Key Characteristics of TEE:

• Isolation: Code and data inside the TEE are isolated from the rest of the system.

• Integrity: Ensures that the computations performed are not tampered with.

• Confidentiality: Protects sensitive data from being exposed during computation.

Although a few side-channel attacks have been explored against those TEE candidates, new designs and fixes are proposed on a monthly basis. Hence, We uses TEE as an acceptable hardware shield to ensure privacy and logical correctness of key component data. In our research, our benchmarks are executed on the Intel SGX platform for its readily deployed remote attestation infrastructure; however, we emphasize that our protocol can also be implemented on any other TEE platforms.

Device remote Attestation

Device remote attestation is a crucial security process that allows a relying party, such as a server or service, to verify the authenticity of a specific device. In the context of cybersecurity, attestation serves as a means to ensure that a device is genuine, has not been tampered with, and is operating as expected. This process is particularly important for devices that play a critical role in user authentication and data protection, such as hardware security keys.
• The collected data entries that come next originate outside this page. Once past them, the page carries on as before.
-- pv_equiv track=rewrite | github.com/tracy-talent/AIPolicy | test/corpus_infer.py | filter_entity_overlap
-- ===== SOURCE A (Python) =====
-- def filter_entity_overlap(entities: list) -> list:
--     filter_entities = []
--     for ent1 in entities:
--         flag = True
--         for ent2 in entities:
--             if ent1 == ent2:
--                 continue
--             if ent1[0][0] >= ent2[0][0] and ent1[0][1] <= ent2[0][1]:
--                 flag = False
--                 break
--         if flag:
--             filter_entities.append(ent1)
--     return filter_entities
-- ===== SOURCE B (Python) =====
-- def filter_entity_overlap(entities: list) -> list:
--     # one pass: per span, first entity seen + whether a different-valued entity shares the span
--     spans = {}
--     for ent in entities:
--         key = (ent[0][0], ent[0][1])
--         if key in spans:
--             first, multi = spans[key]
--             if not multi and ent != first:
--                 spans[key] = (first, True)
--         else:
--             spans[key] = (ent, False)
--     # sort distinct spans by (left asc, right desc); a running max of right endpoints
--     # marks exactly the spans strictly contained in some other span
--     contained = {}
--     runmax = None
--     for (l, r) in sorted(spans, key=lambda p: (p[0], -p[1])):
--         contained[(l, r)] = runmax is not None and runmax >= r
--         if runmax is None or r > runmax:
--             runmax = r
--     return [ent for ent in entities
--             if not contained[(ent[0][0], ent[0][1])]
--             and not spans[(ent[0][0], ent[0][1])][1]]
-- ===== Notes on version B (the rewrite author's own statement) =====
-- stated objective: faster
-- what changed: A's O(n^2) all-pairs containment scan is replaced by one dict pass grouping entities by span (recording the first entity and a different-value flag) plus a sort of the distinct spans by (left asc, right desc) with a running maximum of right endpoints that marks strictly contained spans.
-- outside the precondition, e.g. on filter_entity_overlap([[]]): A returns [[]], B raises IndexError; on filter_entity_overlap([[[5]]]): A returns [[[5]]], B raises IndexError
import Mathlib
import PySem

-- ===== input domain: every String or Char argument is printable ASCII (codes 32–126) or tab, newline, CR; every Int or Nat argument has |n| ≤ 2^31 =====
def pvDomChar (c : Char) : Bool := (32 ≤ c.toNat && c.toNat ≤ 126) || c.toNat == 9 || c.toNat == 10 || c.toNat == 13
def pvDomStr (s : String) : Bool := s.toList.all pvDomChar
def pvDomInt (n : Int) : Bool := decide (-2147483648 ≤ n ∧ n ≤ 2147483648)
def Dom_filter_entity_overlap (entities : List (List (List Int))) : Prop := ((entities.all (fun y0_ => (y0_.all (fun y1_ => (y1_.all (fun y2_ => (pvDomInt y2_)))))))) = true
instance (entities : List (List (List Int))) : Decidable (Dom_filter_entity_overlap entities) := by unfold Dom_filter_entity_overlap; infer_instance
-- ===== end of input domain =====

-- B replaces A's O(n^2) all-pairs containment scan by one grouping pass over a span dict plus a
-- sort of the distinct spans with a running maximum of right endpoints.


-- ent[0][j] of both Pythons; exact whenever ent ≠ [] and ent[0] has ≥ 2 elements (guaranteed by Pre_)
def pvAt (ent : List (List Int)) (j : Int) : Int :=
  PySem.List.pyGetD (PySem.List.pyGetD ent 0 []) j 0

-- the span (ent[0][0], ent[0][1]) of an entity
def pvKey (ent : List (List Int)) : Int × Int := (pvAt ent 0, pvAt ent 1)

-- ===== PORT A =====
-- inner 'for ent2 in …' loop of A: True survives, break returns False
def pvInnerA (ent1 : List (List Int)) : List (List (List Int)) → Bool
  | [] => true
  | ent2 :: rest =>
    if ent1 = ent2 then pvInnerA ent1 rest
    else if pvAt ent2 0 ≤ pvAt ent1 0 ∧ pvAt ent1 1 ≤ pvAt ent2 1 then false
    else pvInnerA ent1 rest

def filter_entity_overlap (entities : List (List (List Int))) : List (List (List Int)) :=
  entities.foldl (fun acc ent1 => if pvInnerA ent1 entities then acc ++ [ent1] else acc) []

-- ===== PORT B =====
-- one step of B's first loop: spans[key] = (first entity seen with this span, seen-a-different-value flag)
def pvSpansStep (d : PySem.Dict (Int × Int) (List (List Int) × Bool)) (ent : List (List Int)) :
    PySem.Dict (Int × Int) (List (List Int) × Bool) :=
  match d.get? (pvKey ent) with
  | some fm => if fm.2 = false ∧ ent ≠ fm.1 then d.insert (pvKey ent) (fm.1, true) else d
  | none => d.insert (pvKey ent) (ent, false)

-- one step of B's second loop over the sorted distinct spans: record containment, bump the running max
def pvContStep (st : PySem.Dict (Int × Int) Bool × Option Int) (k : Int × Int) :
    PySem.Dict (Int × Int) Bool × Option Int :=
  (st.1.insert k (match st.2 with | none => false | some m => decide (k.2 ≤ m)),
   match st.2 with | none => some k.2 | some m => if m < k.2 then some k.2 else some m)

def filter_entity_overlap_alt (entities : List (List (List Int))) : List (List (List Int)) :=
  let spans := entities.foldl pvSpansStep PySem.Dict.empty
  let st := (PySem.List.sorted2 spans.keys (fun p => p.1) (fun p => -p.2)).foldl
      pvContStep (PySem.Dict.empty, none)
  entities.filter (fun ent =>
    !(st.1.getD (pvKey ent) false) && !((spans.getD (pvKey ent) ([], false)).2))

-- ===== PRECONDITION & SPEC =====
-- Pre_ excludes malformed entities (ent missing ent[0][0] / ent[0][1]): there Python A raises
-- IndexError — except on a few degenerate lists (e.g. all entities pairwise equal, or only the
-- short-circuited left comparison reached) where A still returns; B raises on those, so they stay outside Pre_.
def Pre_filter_entity_overlap (entities : List (List (List Int))) : Prop :=
  ∀ e ∈ entities, e ≠ [] ∧ 2 ≤ (e.headD []).length
instance (entities : List (List (List Int))) : Decidable (Pre_filter_entity_overlap entities) := by
  unfold Pre_filter_entity_overlap; infer_instance

def pvWitness_filter_entity_overlap : List (List (List Int)) := [[[0, 2]], [[1, 2]]]

def Spec_filter_entity_overlap (entities : List (List (List Int))) (out : List (List (List Int))) : Prop := out = filter_entity_overlap_alt entities
instance (entities : List (List (List Int))) (out : List (List (List Int))) : Decidable (Spec_filter_entity_overlap entities out) := by unfold Spec_filter_entity_overlap; infer_instance

-- ===== CLAIM (what is proved, stated in full; the proofs are below) =====
def Claim_equal_filter_entity_overlap : Prop := ∀ (entities : List (List (List Int))), Dom_filter_entity_overlap entities → Pre_filter_entity_overlap entities → Spec_filter_entity_overlap entities (filter_entity_overlap entities)

-- ===== LEMMAS AND PROOFS =====

-- strict lexicographic order (left asc, right desc) used by B's sort
def pvLexLt (p q : Int × Int) : Prop := p.1 < q.1 ∨ (p.1 = q.1 ∧ q.2 < p.2)

theorem pvLexLt_trans {p q r : Int × Int} (h1 : pvLexLt p q) (h2 : pvLexLt q r) : pvLexLt p r := by
  unfold pvLexLt at *; omega

theorem pvLexLt_irrefl (p : Int × Int) : ¬ pvLexLt p p := by unfold pvLexLt; omega

theorem pvLexLt_asymm {p q : Int × Int} (h : pvLexLt p q) : ¬ pvLexLt q p := by
  unfold pvLexLt at *; omega

theorem pvLexLt_total {p q : Int × Int} (h : p ≠ q) : pvLexLt p q ∨ pvLexLt q p := by
  rcases p with ⟨a, b⟩; rcases q with ⟨c, d⟩
  have h' : a ≠ c ∨ b ≠ d := by
    rcases eq_or_ne a c with rfl | hac
    · exact Or.inr (fun hbd => h (by simp [hbd]))
    · exact Or.inl hac
  unfold pvLexLt
  dsimp only
  omega

-- the Bool comparator sorted2 uses on B's keys
def pvBefore (p q : Int × Int) : Bool :=
  decide (p.1 < q.1) || (!decide (q.1 < p.1) && decide (-p.2 < -q.2))

theorem pvBefore_iff (p q : Int × Int) : pvBefore p q = true ↔ pvLexLt p q := by
  unfold pvBefore pvLexLt
  simp only [Bool.or_eq_true, Bool.and_eq_true, Bool.not_eq_true', decide_eq_true_eq,
    decide_eq_false_iff_not]
  omega
-- pv_equiv track=rewrite | github.com/el2433jo/ellen-master-thesis | postprocessing/pdb/rigidity_filter.py | compute_max_internal_unstructured_run
-- ===== SOURCE A (Python) =====
-- from typing import Optional, Tuple, Dict, List
--
-- STRUCTURED_STATES = {"H", "G", "I", "E", "B"}
--
-- def compute_max_internal_unstructured_run(ss_codes: List[str]) -> int:
--     """
--     Unstructured = DSSP code NOT in STRUCTURED_STATES.
--     We ignore terminal runs (any run touching first or last residue).
--     """
--     n = len(ss_codes)
--     if n == 0:
--         return 0
--
--     is_unstruct = [c not in STRUCTURED_STATES for c in ss_codes]
--
--     max_run = 0
--     i = 0
--     while i < n:
--         if not is_unstruct[i]:
--             i += 1
--             continue
--         j = i
--         while j < n and is_unstruct[j]:
--             j += 1
--
--         touches_left = (i == 0)
--         touches_right = (j == n)
--         if not touches_left and not touches_right:
--             max_run = max(max_run, j - i)
--
--         i = j
--
--     return max_run
-- ===== SOURCE B (Python) =====
-- STRUCTURED_STATES = {"H", "G", "I", "E", "B"}
--
-- def compute_max_internal_unstructured_run(ss_codes):
--     """Boundary-index formulation: an internal unstructured run is exactly the
--     gap between two consecutive structured residues, so take the max such gap."""
--     pos = [i for i, c in enumerate(ss_codes) if c in STRUCTURED_STATES]
--     best = 0
--     for a, b in zip(pos, pos[1:]):
--         best = max(best, b - a - 1)
--     return best
-- ===== Notes on version B (the rewrite author's own statement) =====
-- stated objective: simpler
-- what changed: Replaces the two-pointer while-loop run scan by collecting the indices of structured residues and taking the maximum gap (b - a - 1) between consecutive structured indices, which is exactly the length of each internal unstructured run.
import Mathlib
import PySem
-- pv_equiv track=rewrite | github.com/AlvieSpurlock/MathCore | MathCore/MathTypes/Advanced/Topology.py | IsT1
-- ===== SOURCE A (Python) =====
-- import itertools   # combinations, product
--
-- def _fs(s):
--     """Convert any iterable to frozenset."""
--     return frozenset(s)
--
-- def IsT1(points, open_sets):
--     pts = list(points)
--     for x, y in itertools.combinations(pts, 2):
--         x_has = any(x in _fs(U) and y not in _fs(U) for U in open_sets)
--         y_has = any(y in _fs(U) and x not in _fs(U) for U in open_sets)
--         if not (x_has and y_has):
--             return False                                       # One point not separately open
--     return True                                               # T1 holds
-- ===== SOURCE B (Python) =====
-- def IsT1(points, open_sets):
--     # For each point x, intersect all open sets containing x; T1 holds iff
--     # exactly one listed point (x itself, once) survives in that intersection.
--     pts = list(points)
--     sets = [frozenset(U) for U in open_sets]
--     for x in pts:
--         Ux = [U for U in sets if x in U]
--         if Ux:
--             inter = Ux[0]
--             for U in Ux[1:]:
--                 inter = inter & U
--             cnt = sum(1 for y in pts if y in inter)
--         else:
--             cnt = len(pts)
--         if cnt != 1:
--             return False
--     return True
-- ===== Notes on version B (the rewrite author's own statement) =====
-- stated objective: alternative
-- what changed: Instead of testing every ordered pair of points against every open set, B computes for each point the intersection of all open sets containing it once and checks that exactly one listed point survives, replacing the quadratic pair enumeration by a per-point intersection pass (asymptotically fewer set scans on T1-like inputs, but random inputs fail early for both, so no measured speed-up).
import Mathlib
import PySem

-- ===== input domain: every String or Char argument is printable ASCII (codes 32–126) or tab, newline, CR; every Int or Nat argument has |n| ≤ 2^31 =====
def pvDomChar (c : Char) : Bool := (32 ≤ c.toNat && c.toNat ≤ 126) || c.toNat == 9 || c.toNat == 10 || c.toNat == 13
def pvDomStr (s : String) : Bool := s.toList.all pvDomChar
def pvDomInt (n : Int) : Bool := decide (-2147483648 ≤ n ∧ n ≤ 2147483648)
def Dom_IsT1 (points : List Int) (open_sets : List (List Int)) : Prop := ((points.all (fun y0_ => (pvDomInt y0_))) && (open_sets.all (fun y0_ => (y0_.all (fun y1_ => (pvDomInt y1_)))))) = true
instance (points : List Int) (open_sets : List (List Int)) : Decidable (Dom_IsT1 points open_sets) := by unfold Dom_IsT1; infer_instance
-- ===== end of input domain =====

-- B replaces A's pair-by-pair search by one pass that, for each point, intersects
-- the open sets containing it and counts the surviving points (objective: alternative).

-- ===== PORT A =====
-- itertools.combinations(pts, 2), in order
def pvComb2 (l : List Int) : List (Int × Int) :=
  match l with
  | [] => []
  | x :: xs => xs.map (fun y => (x, y)) ++ pvComb2 xs

def IsT1 (points : List Int) (open_sets : List (List Int)) : Bool :=
  (pvComb2 points).all (fun p =>
    (open_sets.any (fun U => U.contains p.1 && !(U.contains p.2))) &&
    (open_sets.any (fun U => U.contains p.2 && !(U.contains p.1))))

-- ===== PORT B =====
def IsT1_alt (points : List Int) (open_sets : List (List Int)) : Bool :=
  points.all (fun x =>
    let Ux := open_sets.filter (fun U => U.contains x)
    let cnt : Nat :=
      match Ux with
      | [] => points.length
      | U0 :: rest =>
          let inter := rest.foldl (fun acc U => acc.filter (fun y => U.contains y)) U0
          (points.filter (fun y => inter.contains y)).length
    cnt == 1)

-- ===== PRECONDITION & SPEC =====
def Spec_IsT1 (points : List Int) (open_sets : List (List Int)) (out : Bool) : Prop := out = IsT1_alt points open_sets
instance (points : List Int) (open_sets : List (List Int)) (out : Bool) : Decidable (Spec_IsT1 points open_sets out) := by unfold Spec_IsT1; infer_instance

-- ===== CLAIM (what is proved, stated in full; the proofs are below) =====
def Claim_equal_IsT1 : Prop := ∀ (points : List Int) (open_sets : List (List Int)), Dom_IsT1 points open_sets → Spec_IsT1 points open_sets (IsT1 points open_sets)

-- ===== LEMMAS AND PROOFS =====

-- "some open set contains x but not y"
def pvSep (open_sets : List (List Int)) (x y : Int) : Bool :=
  open_sets.any (fun U => U.contains x && !(U.contains y))

lemma pvSep_self (os : List (List Int)) (x : Int) : pvSep os x x = false := by
  simp [pvSep]

-- membership in the folded intersection
lemma pvInter_contains (rest : List (List Int)) (U0 : List Int) (y : Int) :
    ((rest.foldl (fun acc U => acc.filter (fun z => U.contains z)) U0).contains y)
      = (U0.contains y && rest.all (fun U => U.contains y)) := by
  induction rest generalizing U0 with
  | nil => simp
  | cons U us ih =>
      rw [List.foldl_cons, ih]
      by_cases h0 : y ∈ U0 <;> by_cases h1 : y ∈ U <;>
        simp [List.mem_filter, h0, h1]

-- the "all open sets containing x also contain y" test is ¬ pvSep
lemma pvAll_filter_eq (os : List (List Int)) (x y : Int) :
    ((os.filter (fun U => U.contains x)).all (fun U => U.contains y)) = !(pvSep os x y) := by
  rw [Bool.eq_iff_iff]
  simp [pvSep]
  constructor
  · intro h U hU hx
    rcases h U hU with h' | h'
    · exact absurd hx h'
    · exact h'
  · intro h U hU
    by_cases hx : x ∈ U
    · exact Or.inr (h U hU hx)
    · exact Or.inl hx

-- B in normal form: a countP over the points
lemma IsT1_alt_eq (points : List Int) (os : List (List Int)) :
    IsT1_alt points os
      = points.all (fun x => points.countP (fun y => !(pvSep os x y)) == 1) := by
  unfold IsT1_alt
  congr 1
  funext x
  rcases hU : os.filter (fun U => U.contains x) with _ | ⟨U0, rest⟩
  · simp only [hU]
    have : ∀ y : Int, (!(pvSep os x y)) = true := by
      intro y
      rw [← pvAll_filter_eq, hU]; rfl
    simp [List.countP_eq_length.mpr (fun y _ => this y)]
  · simp only [hU]
    have hmem : ∀ y : Int,
        ((rest.foldl (fun acc U => acc.filter (fun z => U.contains z)) U0).contains y)
          = !(pvSep os x y) := by
      intro y
      rw [pvInter_contains, ← pvAll_filter_eq os x y, hU]
      simp [List.all_cons]
    simp only [hmem, ← List.countP_eq_length_filter]

-- A in normal form: Pairwise over the points
lemma IsT1_eq (points : List Int) (os : List (List Int)) :
    (IsT1 points os = true)
      ↔ points.Pairwise (fun a b => pvSep os a b = true ∧ pvSep os b a = true) := by
  unfold IsT1
  rw [List.all_eq_true]
  induction points with
  | nil => simp [pvComb2]
  | cons a l ih =>
      simp only [pvComb2, List.mem_append, List.mem_map, List.pairwise_cons]
      constructor
      · intro h
        refine ⟨fun y hy => ?_, ih.mp (fun p hp => h p (Or.inr hp)) ⟩
        have := h (a, y) (Or.inl ⟨y, hy, rfl⟩)
        simpa [pvSep, Bool.and_eq_true] using this
      · rintro ⟨h1, h2⟩ p hp
        rcases hp with ⟨y, hy, rfl⟩ | hp
        · rcases h1 y hy with ⟨s1, s2⟩
          simp [pvSep] at s1 s2 ⊢
          exact ⟨s1, s2⟩
        · exact ih.mpr h2 p hp

-- core combinatorial equivalence
lemma pvKey (os : List (List Int)) (l : List Int) :
    l.Pairwise (fun a b => pvSep os a b = true ∧ pvSep os b a = true)
      ↔ (∀ x ∈ l, l.countP (fun y => !(pvSep os x y)) = 1) := by
  induction l with
  | nil => simp
  | cons a l ih =>
      simp only [List.pairwise_cons, List.countP_cons, List.mem_cons]
      constructor
      · rintro ⟨ha, hl⟩ x hx
        rcases hx with rfl | hx
        · have hz : l.countP (fun y => !(pvSep os x y)) = 0 := by
            rw [List.countP_eq_zero]
            intro y hy
            simpa using (ha y hy).1
          simp [hz, pvSep_self]
        · have hxa : pvSep os x a = true := (ha x hx).2
          have := (ih.mp hl) x hx
          simp [hxa, this]
      · intro h
        have hcl : ∀ x ∈ l, l.countP (fun y => !(pvSep os x y)) = 1 := by
          intro x hx
          have hx1 := h x (Or.inr hx)
          cases hxa : pvSep os x a with
          | true => simpa [hxa] using hx1
          | false =>
              simp [hxa] at hx1
              exact absurd (hx1 x hx) (by simp [pvSep_self])
        have haz : l.countP (fun y => !(pvSep os a y)) = 0 := by
          have := h a (Or.inl rfl)
          simpa [pvSep_self] using this
        refine ⟨fun y hy => ⟨?_, ?_⟩, ih.mpr hcl⟩
        · have := List.countP_eq_zero.mp haz y hy
          simpa using this
        · by_contra hya
          rw [Bool.not_eq_true] at hya
          have := h y (Or.inr hy)
          simp [hya] at this
          exact absurd (this y hy) (by simp [pvSep_self])

-- ===== VERDICT (by name: the statement is the Claim_ definition above) =====
theorem IsT1_spec : Claim_equal_IsT1 := by
  intro points os _
  unfold Spec_IsT1
  rw [Bool.eq_iff_iff, IsT1_eq, IsT1_alt_eq, List.all_eq_true, pvKey]
  constructor
  · intro h x hx; simpa using h x hx
  · intro h x hx; simpa using h x hx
The attestation process typically involves the generation of an attestation statement by the device, which includes a cryptographic signature and other metadata. The relying party then verifies the attestation statement by checking the cryptographic signature and metadata, confirming that the statement came from a genuine device. This verification process provides an added layer of security, ensuring that only trusted devices can access sensitive information and services.

On-chain Device Remote Attestation

In the traditional device attestation process, a relying party, such as a server or service, is responsible for verifying the authenticity of a device. However, this approach has limitations in terms of transparency and accessibility. To address these issues, we have implemented a novel approach by replacing the relying party with an on-chain contract. In this new model, the attestation statement generated by the device is verified and stored on a blockchain. This approach offers several advantages:

• It provides a transparent and tamper-proof record of the attestation, as the attestation statement is immutably stored on the blockchain.

• It allows anyone to publicly access and verify the attestation statement, enhancing the trustworthiness of the attestation process.

By leveraging the decentralized and secure nature of blockchain technology, we can ensure that the device attestation process is more robust, transparent, and accessible to all.